*PROBLEM DETAILS*. For the data below, report how many lines include the word "counters", and write nothing else.

+++++

-- pv_equiv track=rewrite | github.com/shahrukhx01/dsa-leetcode | leetcode/easy/2315_Count_Asterisks.py | countAsterisks
-- ===== SOURCE A (Python) =====
-- def countAsterisks(s: str) -> int:
--     lst = []
--     asterics = 0
--     for char in s:
--         if char == "|" and char not in lst:
--             lst.append(char)
--         elif char == "|" and char in lst:
--             lst = []
--         elif "|" in lst:
--             lst.append(char)
--         elif char == "*":
--             asterics += 1
--
--     return asterics
-- ===== SOURCE B (Python) =====
-- def countAsterisks(s: str) -> int:
--     return sum(p.count("*") for i, p in enumerate(s.split("|")) if i % 2 == 0)
-- ===== Notes on version B (the rewrite author's own statement) =====
-- stated objective: faster
-- what changed: Instead of A's stateful character scan with a growing list and linear membership tests, B splits the string at the bar characters into segments and sums the asterisk-counts of the even-indexed (outside-bars) segments.
import Mathlib
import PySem

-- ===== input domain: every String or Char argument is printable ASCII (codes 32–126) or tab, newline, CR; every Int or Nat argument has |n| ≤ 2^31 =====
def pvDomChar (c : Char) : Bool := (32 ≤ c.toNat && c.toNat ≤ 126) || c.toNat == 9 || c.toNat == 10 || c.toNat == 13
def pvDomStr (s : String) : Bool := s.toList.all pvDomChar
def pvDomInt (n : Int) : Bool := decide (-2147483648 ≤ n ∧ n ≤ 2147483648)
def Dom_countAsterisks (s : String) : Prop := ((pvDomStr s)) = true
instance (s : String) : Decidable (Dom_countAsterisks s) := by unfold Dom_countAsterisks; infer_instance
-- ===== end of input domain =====

-- B replaces A's stateful scan (growing list with membership tests) by splitting at the
-- bar characters and summing asterisk-counts of the even-indexed segments (measured faster).

-- ===== PORT A =====
-- loop over the chars of s with A's state: the list `lst` and the counter `asterics`
def countAsterisksLoopA : List Char → List Char → Int → Int
  | [], _, asterics => asterics
  | c :: rest, lst, asterics =>
    if c = '|' ∧ c ∉ lst then countAsterisksLoopA rest (lst ++ [c]) asterics
    else if c = '|' ∧ c ∈ lst then countAsterisksLoopA rest [] asterics
    else if '|' ∈ lst then countAsterisksLoopA rest (lst ++ [c]) asterics
    else if c = '*' then countAsterisksLoopA rest lst (asterics + 1)
    else countAsterisksLoopA rest lst asterics

def countAsterisks (s : String) : Int := countAsterisksLoopA s.toList [] 0

-- ===== PORT B =====
-- sum(p.count("*") for i, p in enumerate(s.split("|")) if i % 2 == 0)
def countAsterisks_alt (s : String) : Int :=
  (((PySem.List.enumerate (PySem.Chars.splitOn s.toList ['|']) 0).filter
      (fun q => q.1 % 2 == 0)).map
      (fun q => (PySem.Chars.count q.2 ['*'] : Int))).sum

-- ===== PRECONDITION & SPEC =====
def Spec_countAsterisks (s : String) (out : Int) : Prop := out = countAsterisks_alt s
instance (s : String) (out : Int) : Decidable (Spec_countAsterisks s out) := by unfold Spec_countAsterisks; infer_instance

-- ===== CLAIM (what is proved, stated in full; the proofs are below) =====
def Claim_equal_countAsterisks : Prop := ∀ (s : String), Dom_countAsterisks s → Spec_countAsterisks s (countAsterisks s)

-- ===== LEMMAS AND PROOFS =====

-- a boolean-toggle scan, the intermediate form both ports are related to
def countAsterisksLoopB : List Char → Bool → Int → Int
  | [], _, count => count
  | c :: rest, inside, count =>
    if c = '|' then countAsterisksLoopB rest (!inside) count
    else if c = '*' ∧ inside = false then countAsterisksLoopB rest inside (count + 1)
    else countAsterisksLoopB rest inside count

-- structural split on '|'
def splitBar : List Char → List (List Char)
  | [] => [[]]
  | c :: cs =>
    if c = '|' then [] :: splitBar cs
    else match splitBar cs with
         | [] => [[c]]
         | h :: t => (c :: h) :: t

theorem splitBar_ne_nil (cs : List Char) : splitBar cs ≠ [] := by
  cases cs with
  | nil => simp [splitBar]
  | cons c rest =>
    simp only [splitBar]
    split_ifs
    · simp
    · cases h : splitBar rest <;> simp

-- sum of '*'-counts of alternate segments, starting outside (b = false) / inside (b = true)
def gAux : Bool → List (List Char) → Int
  | _, [] => 0
  | false, h :: t => (h.count '*' : Int) + gAux true t
  | true, _ :: t => gAux false t

theorem loopA_eq_loopB (cs : List Char) : ∀ (lst : List Char) (n : Int),
    ('|' ∉ lst → lst = []) →
    countAsterisksLoopA cs lst n = countAsterisksLoopB cs (decide ('|' ∈ lst)) n := by
  induction cs with
  | nil => intro lst n _; simp [countAsterisksLoopA, countAsterisksLoopB]
  | cons c rest ih =>
    intro lst n hempty
    by_cases hbar : c = '|'
    · subst hbar
      by_cases hmem : '|' ∈ lst
      · simp only [countAsterisksLoopA, countAsterisksLoopB]
        have := ih [] n (by simp)
        simpa [hmem] using this
      · have hl : lst = [] := hempty hmem
        subst hl
        simp only [countAsterisksLoopA, countAsterisksLoopB]
        have := ih ['|'] n (by simp)
        simpa using this
    · by_cases hmem : '|' ∈ lst
      · have h1 : ¬ (c = '|' ∧ c ∉ lst) := by simp [hbar]
        have h2 : ¬ (c = '|' ∧ c ∈ lst) := by simp [hbar]
        simp only [countAsterisksLoopA, countAsterisksLoopB, h1, h2, if_false, if_pos hmem,
          if_neg hbar]
        have hmem' : '|' ∈ lst ++ [c] := by simp [hmem]
        have := ih (lst ++ [c]) n (by intro h; exact absurd hmem' h)
        have h3 : ¬ (c = '*' ∧ (decide ('|' ∈ lst)) = false) := by simp [hmem]
        simpa [hmem, hmem', h3] using this
      · have hl : lst = [] := hempty hmem
        subst hl
        simp only [countAsterisksLoopA, countAsterisksLoopB]
        by_cases hst : c = '*'
        · subst hst
          have := ih [] (n + 1) (by simp)
          simpa [hbar] using this
        · have := ih [] n (by simp)
          simpa [hbar, hst] using this

theorem loopB_eq_gAux (cs : List Char) : ∀ (b : Bool) (n : Int),
    countAsterisksLoopB cs b n = n + gAux b (splitBar cs) := by
  induction cs with
  | nil => intro b n; cases b <;> simp [countAsterisksLoopB, splitBar, gAux]
  | cons c rest ih =>
    intro b n
    by_cases hbar : c = '|'
    · subst hbar
      simp only [countAsterisksLoopB, splitBar, if_pos rfl, ih]
      cases b <;> simp [gAux]
    · obtain ⟨h, t, hsp⟩ : ∃ h t, splitBar rest = h :: t := by
        cases hh : splitBar rest with
        | nil => exact absurd hh (splitBar_ne_nil rest)
        | cons a b => exact ⟨a, b, rfl⟩
      have hsp' : splitBar (c :: rest) = (c :: h) :: t := by
        simp [splitBar, hbar, hsp]
      by_cases hst : c = '*'
      · subst hst
        cases b with
        | false =>
          simp only [countAsterisksLoopB, hsp', gAux, ih, hsp]
          simp [gAux, List.count_cons, hbar]
          push_cast
          ring
        | true =>
          simp only [countAsterisksLoopB, hsp', gAux, ih, hsp]
          simp [gAux, hbar]
      · cases b with
        | false =>
          simp only [countAsterisksLoopB, hsp', gAux, ih, hsp]
          simp [gAux, List.count_cons, hbar, hst]
        | true =>
          simp only [countAsterisksLoopB, hsp', gAux, ih, hsp]
          simp [gAux, hbar, hst]

-- PySem.Chars.count with sub = ['*'] is List.count '*'
theorem countGo_star (fuel : Nat) : ∀ (l : List Char) (acc : Nat),
    l.length ≤ fuel → PySem.Chars.count.go ['*'] fuel l acc = acc + l.count '*' := by
  induction fuel with
  | zero =>
    intro l acc hl
    have : l = [] := List.eq_nil_of_length_eq_zero (Nat.le_zero.mp hl)
    subst this
    simp [PySem.Chars.count.go]
  | succ fuel ih =>
    intro l acc hl
    cases l with
    | nil => simp [PySem.Chars.count.go]
    | cons c rest =>
      simp only [PySem.Chars.count.go]
      by_cases hc : c = '*'
      · subst hc
        have hpre : List.isPrefixOf ['*'] ('*' :: rest) = true := by
          simp [List.isPrefixOf]
        rw [if_pos hpre]
        have := ih rest (acc + 1) (by simpa using Nat.le_of_succ_le_succ hl)
        simpa [List.count_cons, Nat.add_assoc, Nat.add_comm, Nat.add_left_comm] using this
      · have hpre : List.isPrefixOf ['*'] (c :: rest) = false := by
          simp [List.isPrefixOf]
          exact fun h => absurd h.symm hc
        rw [if_neg (by simp [hpre])]
        have := ih rest acc (by simpa using Nat.le_of_succ_le_succ hl)
        simpa [List.count_cons, hc] using this

theorem count_star (l : List Char) : PySem.Chars.count l ['*'] = l.count '*' := by
  simp only [PySem.Chars.count, List.isEmpty, reduceCtorEq, if_false]
  simpa using countGo_star l.length l 0 le_rfl

-- PySem.Chars.splitOn on '|' is splitBar
theorem splitOnGo_bar (fuel : Nat) : ∀ (l cur : List Char) (acc : List (List Char)),
    l.length ≤ fuel →
    PySem.Chars.splitOn.go ['|'] fuel l cur acc =
      acc.reverse ++ (match splitBar l with
                      | [] => [cur.reverse]
                      | h :: t => (cur.reverse ++ h) :: t) := by
  induction fuel with
  | zero =>
    intro l cur acc hl
    have : l = [] := List.eq_nil_of_length_eq_zero (Nat.le_zero.mp hl)
    subst this
    simp [PySem.Chars.splitOn.go, splitBar]
  | succ fuel ih =>
    intro l cur acc hl
    cases l with
    | nil => simp [PySem.Chars.splitOn.go, splitBar]
    | cons c rest =>
      obtain ⟨h, t, hsp⟩ : ∃ h t, splitBar rest = h :: t := by
        cases hh : splitBar rest with
        | nil => exact absurd hh (splitBar_ne_nil rest)
        | cons a b => exact ⟨a, b, rfl⟩
      simp only [PySem.Chars.splitOn.go]
      by_cases hc : c = '|'
      · subst hc
        have hpre : List.isPrefixOf ['|'] ('|' :: rest) = true := by
          simp [List.isPrefixOf]
        rw [if_pos hpre]
        have hrec := ih rest [] (cur.reverse :: acc) (by simpa using Nat.le_of_succ_le_succ hl)
        rw [show List.drop (['|'].length) ('|' :: rest) = rest from rfl, hrec, hsp]
        simp [splitBar, hsp]
      · have hpre : List.isPrefixOf ['|'] (c :: rest) = false := by
          simp [List.isPrefixOf]
          exact fun h => absurd h.symm hc
        rw [if_neg (by simp [hpre])]
        have hrec := ih rest (c :: cur) acc (by simpa using Nat.le_of_succ_le_succ hl)
        rw [hrec, hsp]
        simp [splitBar, hc, hsp]

theorem splitOn_bar (l : List Char) : PySem.Chars.splitOn l ['|'] = splitBar l := by
  obtain ⟨h, t, hsp⟩ : ∃ h t, splitBar l = h :: t := by
    cases hh : splitBar l with
    | nil => exact absurd hh (splitBar_ne_nil l)
    | cons a b => exact ⟨a, b, rfl⟩
  rw [PySem.Chars.splitOn, splitOnGo_bar (l.length + 1) l [] [] (by omega), hsp]
  simp

-- the filtered-enumerate sum is gAux keyed by the parity of the start index
theorem enumSum_eq_gAux (L : List (List Char)) : ∀ (k : Int), 0 ≤ k →
    (((PySem.List.enumerate L k).filter (fun q => q.1 % 2 == 0)).map
        (fun q => (PySem.Chars.count q.2 ['*'] : Int))).sum
      = gAux (k % 2 == 1) L := by
  induction L with
  | nil => intro k _; simp [PySem.List.enumerate_nil, gAux]
  | cons h t ih =>
    intro k hk
    rw [PySem.List.enumerate_cons]
    by_cases hpar : k % 2 = 0
    · have h2 : (k % 2 == 1) = false := by simp [hpar]
      have h3 : ((k + 1) % 2 == 1) = true := by
        have : (k + 1) % 2 = 1 := by omega
        simp [this]
      rw [List.filter_cons_of_pos (by simp [hpar]), List.map_cons, List.sum_cons,
        ih (k + 1) (by omega), count_star, h3, h2]
      simp [gAux]
    · have hodd : k % 2 = 1 := by omega
      have h2 : (k % 2 == 1) = true := by simp [hodd]
      have h3 : ((k + 1) % 2 == 1) = false := by
        have : (k + 1) % 2 = 0 := by omega
        simp [this]
      rw [List.filter_cons_of_neg (by simp [hodd]), ih (k + 1) (by omega), h3, h2]
      simp [gAux]

-- ===== VERDICT (by name: the statement is the Claim_ definition above) =====
theorem countAsterisks_spec : Claim_equal_countAsterisks := by
  intro s _
  unfold Spec_countAsterisks countAsterisks countAsterisks_alt
  rw [loopA_eq_loopB s.toList [] 0 (by simp)]
  simp only [List.not_mem_nil, decide_false]
  rw [loopB_eq_gAux, splitOn_bar, enumSum_eq_gAux _ 0 le_rfl]
  rw [show ((0 : Int) % 2 == 1) = false from by decide]
  simp
-- pv_equiv track=rewrite | github.com/ysu96/Algorithm-Python | PYTHON/programmers_test/2.py | check
-- ===== SOURCE A (Python) =====
-- def check(s):
--     left1 = 0
--     left2 = 0
--     left3 = 0
--     for i in range(len(s)):
--         if s[i] == '{':
--             left1 += 1
--         elif s[i] == '}':
--             left1 -= 1
--             if left1 < 0:
--                 return False
--         elif s[i] == '(':
--             left2 += 1
--         elif s[i] == ')':
--             left2 -= 1
--             if left2 < 0:
--                 return False
--         elif s[i] == '[':
--             left3 += 1
--         elif s[i] == ']':
--             left3 -= 1
--             if left3 < 0:
--                 return False
--     if left1==0 and left2==0 and left3==0:
--         return True
--     else:
--         return False
-- ===== SOURCE B (Python) =====
-- def balanced(s, opench, closech):
--     k = 0
--     for ch in s:
--         if ch == opench:
--             k += 1
--         elif ch == closech:
--             k -= 1
--             if k < 0:
--                 return False
--     return k == 0
--
-- def check(s):
--     return balanced(s, '{', '}') and balanced(s, '(', ')') and balanced(s, '[', ']')
-- ===== Notes on version B (the rewrite author's own statement) =====
-- stated objective: simpler
-- what changed: Replaces A's single fused pass carrying three counters with a reusable helper balanced(s, open, close) that scans the string once per bracket type; check is the AND of three independent scans.
import Mathlib
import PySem

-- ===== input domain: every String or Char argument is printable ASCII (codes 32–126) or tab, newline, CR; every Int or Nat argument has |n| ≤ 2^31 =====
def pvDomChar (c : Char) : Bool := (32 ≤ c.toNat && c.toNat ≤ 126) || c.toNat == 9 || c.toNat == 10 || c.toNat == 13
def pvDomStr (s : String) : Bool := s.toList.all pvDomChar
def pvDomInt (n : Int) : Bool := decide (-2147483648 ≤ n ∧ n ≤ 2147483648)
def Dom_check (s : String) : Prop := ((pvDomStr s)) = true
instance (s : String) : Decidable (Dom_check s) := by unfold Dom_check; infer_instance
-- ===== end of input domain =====

-- B replaces A's single fused three-counter pass by three independent one-counter scans (one per bracket type), combined with AND; objective: simpler.

-- ===== PORT A =====
-- the loop of A: three counters updated in one pass, early False on a negative counter
def checkLoop : List Char → Int → Int → Int → Bool
  | [], left1, left2, left3 => left1 == 0 && left2 == 0 && left3 == 0
  | c :: cs, left1, left2, left3 =>
    if c = '{' then checkLoop cs (left1 + 1) left2 left3
    else if c = '}' then
      if left1 - 1 < 0 then false else checkLoop cs (left1 - 1) left2 left3
    else if c = '(' then checkLoop cs left1 (left2 + 1) left3
    else if c = ')' then
      if left2 - 1 < 0 then false else checkLoop cs left1 (left2 - 1) left3
    else if c = '[' then checkLoop cs left1 left2 (left3 + 1)
    else if c = ']' then
      if left3 - 1 < 0 then false else checkLoop cs left1 left2 (left3 - 1)
    else checkLoop cs left1 left2 left3

def check (s : String) : Bool := checkLoop s.toList 0 0 0

-- ===== PORT B =====
-- helper balanced: one counter, one scan per bracket pair
def balancedLoop : List Char → Char → Char → Int → Bool
  | [], _, _, k => k == 0
  | ch :: cs, opench, closech, k =>
    if ch = opench then balancedLoop cs opench closech (k + 1)
    else if ch = closech then
      if k - 1 < 0 then false else balancedLoop cs opench closech (k - 1)
    else balancedLoop cs opench closech k

def balanced (s : String) (opench closech : Char) : Bool :=
  balancedLoop s.toList opench closech 0

def check_alt (s : String) : Bool :=
  balanced s '{' '}' && balanced s '(' ')' && balanced s '[' ']'

-- ===== PRECONDITION & SPEC =====
def Spec_check (s : String) (out : Bool) : Prop := out = check_alt s
instance (s : String) (out : Bool) : Decidable (Spec_check s out) := by unfold Spec_check; infer_instance

-- ===== CLAIM (what is proved, stated in full; the proofs are below) =====
def Claim_equal_check : Prop := ∀ (s : String), Dom_check s → Spec_check s (check s)

-- ===== LEMMAS AND PROOFS =====
theorem checkLoop_eq (cs : List Char) : ∀ (l1 l2 l3 : Int),
    checkLoop cs l1 l2 l3 =
      (balancedLoop cs '{' '}' l1 && balancedLoop cs '(' ')' l2 && balancedLoop cs '[' ']' l3) := by
  induction cs with
  | nil => intro l1 l2 l3; simp [checkLoop, balancedLoop]
  | cons c cs ih =>
    intro l1 l2 l3
    by_cases h1 : c = '{'
    · simp [checkLoop, balancedLoop, h1, ih]
    by_cases h2 : c = '}'
    · by_cases hn : l1 - 1 < 0 <;>
        simp [checkLoop, balancedLoop, h1, h2, hn, ih]
    by_cases h3 : c = '('
    · simp [checkLoop, balancedLoop, h2, h3, ih]
    by_cases h4 : c = ')'
    · by_cases hn : l2 - 1 < 0 <;>
        simp [checkLoop, balancedLoop, h1, h2, h3, h4, hn, ih]
    by_cases h5 : c = '['
    · simp [checkLoop, balancedLoop, h4, h5, ih]
    by_cases h6 : c = ']'
    · by_cases hn : l3 - 1 < 0 <;>
        simp [checkLoop, balancedLoop, h1, h2, h3, h4, h5, h6, hn, ih]
    simp [checkLoop, balancedLoop, h1, h2, h3, h4, h5, h6, ih]

-- ===== VERDICT (by name: the statement is the Claim_ definition above) =====
theorem check_spec : Claim_equal_check := by
  intro s _
  unfold Spec_check check check_alt balanced
  exact checkLoop_eq s.toList 0 0 0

+++++

*TASK ANSWER*. 2